Bisesa grinned. “Surely less than that if the factories do their job. And it isn’t so much. We’ve still got three years. You’d be surprised what Boy Scouts and Girl Guides can produce when they’ve a mind to do it.”
Siobhan shook her head. “This needs thinking through. But if it’s possible I’ll owe you a debt of gratitude.”
Bisesa seemed embarrassed. “It’s an obvious idea. If I hadn’t come up with it, you would have yourself—or somebody else.”
“Maybe.” She smiled. “I ought to introduce you to my daughter.” Saving the world is so 1990s disaster movie! Nobody believes in heroes anymore, Mum … This way, everybody would be a hero, she supposed. Maybe it would catch even Perdita’s imagination.

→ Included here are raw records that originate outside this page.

-- pv_equiv track=rewrite | github.com/GitMonsters/octotetrahedral-agi | arc-puzzle-catalog/solves/1949602d/solver.py | transform
-- ===== SOURCE A (Python) =====
-- def transform(grid):
--     from collections import Counter
--     rows, cols = len(grid), len(grid[0])
--     bg = Counter(grid[r][c] for r in range(rows) for c in range(cols)).most_common(1)[0][0]
--
--     non_bg = [(r, c) for r in range(rows) for c in range(cols) if grid[r][c] != bg]
--     if not non_bg:
--         return [row[:] for row in grid]
--
--     bb_r1 = min(r for r, c in non_bg)
--     bb_r2 = max(r for r, c in non_bg)
--     bb_c1 = min(c for r, c in non_bg)
--     bb_c2 = max(c for r, c in non_bg)
--
--     if bb_r1 <= rows - 1 - bb_r2:
--         ext_r1, ext_r2 = 0, bb_r2
--     else:
--         ext_r1, ext_r2 = bb_r1, rows - 1
--
--     if bb_c1 <= cols - 1 - bb_c2:
--         ext_c1, ext_c2 = 0, bb_c2
--     else:
--         ext_c1, ext_c2 = bb_c1, cols - 1
--
--     tile_h = ext_r2 - ext_r1 + 1
--     tile_w = ext_c2 - ext_c1 + 1
--     period_v = tile_h + 1
--     period_h = tile_w + 1
--
--     out = [[bg] * cols for _ in range(rows)]
--     for r in range(rows):
--         for c in range(cols):
--             dr = (r - ext_r1) % period_v
--             dc = (c - ext_c1) % period_h
--             if dr < tile_h and dc < tile_w:
--                 out[r][c] = grid[ext_r1 + dr][ext_c1 + dc]
--     return out
-- ===== SOURCE B (Python) =====
-- def transform(grid):
--     from collections import Counter
--     rows, cols = len(grid), len(grid[0])
--     bg = Counter(grid[r][c] for r in range(rows) for c in range(cols)).most_common(1)[0][0]
--
--     non_bg = [(r, c) for r in range(rows) for c in range(cols) if grid[r][c] != bg]
--     if not non_bg:
--         return [row[:] for row in grid]
--
--     bb_r1 = min(r for r, c in non_bg)
--     bb_r2 = max(r for r, c in non_bg)
--     bb_c1 = min(c for r, c in non_bg)
--     bb_c2 = max(c for r, c in non_bg)
--
--     if bb_r1 <= rows - 1 - bb_r2:
--         ext_r1, ext_r2 = 0, bb_r2
--     else:
--         ext_r1, ext_r2 = bb_r1, rows - 1
--
--     if bb_c1 <= cols - 1 - bb_c2:
--         ext_c1, ext_c2 = 0, bb_c2
--     else:
--         ext_c1, ext_c2 = bb_c1, cols - 1
--
--     tile_h = ext_r2 - ext_r1 + 1
--     tile_w = ext_c2 - ext_c1 + 1
--     period_v = tile_h + 1
--     period_h = tile_w + 1
--
--     # 1-D placement maps: which tile row/column (if any) each output row/column
--     # shows, computed once per axis by a wrapping counter instead of two modulo
--     # operations per cell; rows are then assembled by blitting from the maps.
--     def axis_map(n, ext1, tile, period):
--         m = []
--         d = (-ext1) % period
--         for _ in range(n):
--             m.append(ext1 + d if d < tile else None)
--             d = 0 if d + 1 == period else d + 1
--         return m
--
--     rmap = axis_map(rows, ext_r1, tile_h, period_v)
--     cmap = axis_map(cols, ext_c1, tile_w, period_h)
--
--     return [[bg] * cols if tr is None else
--             [bg if tc is None else grid[tr][tc] for tc in cmap]
--             for tr in rmap]
-- ===== Notes on version B (the rewrite author's own statement) =====
-- stated objective: alternative
-- what changed: Replaces the per-cell double-modulo test over the rows*cols grid with two 1-D placement maps (one per axis, built by a wrapping counter) from which output rows are assembled by blitting, so no per-cell modulo arithmetic remains.
import Mathlib
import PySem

Bisesa asked, “Why did you show me this stuff?”
Siobhan sighed. “Because this is real. This is engineering. This is what we’re building, right now. I thought if you saw this—”
“It might puncture my fantasies,” Bisesa said.
“Something like that, maybe.”
“Just because something is big, indeed superhuman, doesn’t make it any less real,” Bisesa said evenly. “Or any less relevant. And anyhow, as I’ve said, you don’t have to believe me. Just look for proof.”
Siobhan stood up. “I really ought to get back to my meeting.” But she hesitated, intrigued despite herself. “You know, I’m open-minded enough to accept the existence of extraterrestrial aliens as a possibility. But what you’re describing makes no psychological sense. Why would these hypothetical Firstborn try to destroy us? And even if it were so, why would they give you these hints and glimpses? Why would they warn any of us—and why you ? …”
But even as she spoke, Siobhan thought of a possible answer to her objection.
Because there are factions among these Firstborn. Because they are no more united and uniform of view than humanity is—why should a more advanced intelligence be homogeneous? And because there are some of them, at least, who believe that what is being done is wrong. A faction of them, working through this woman, Bisesa, are trying to warn us.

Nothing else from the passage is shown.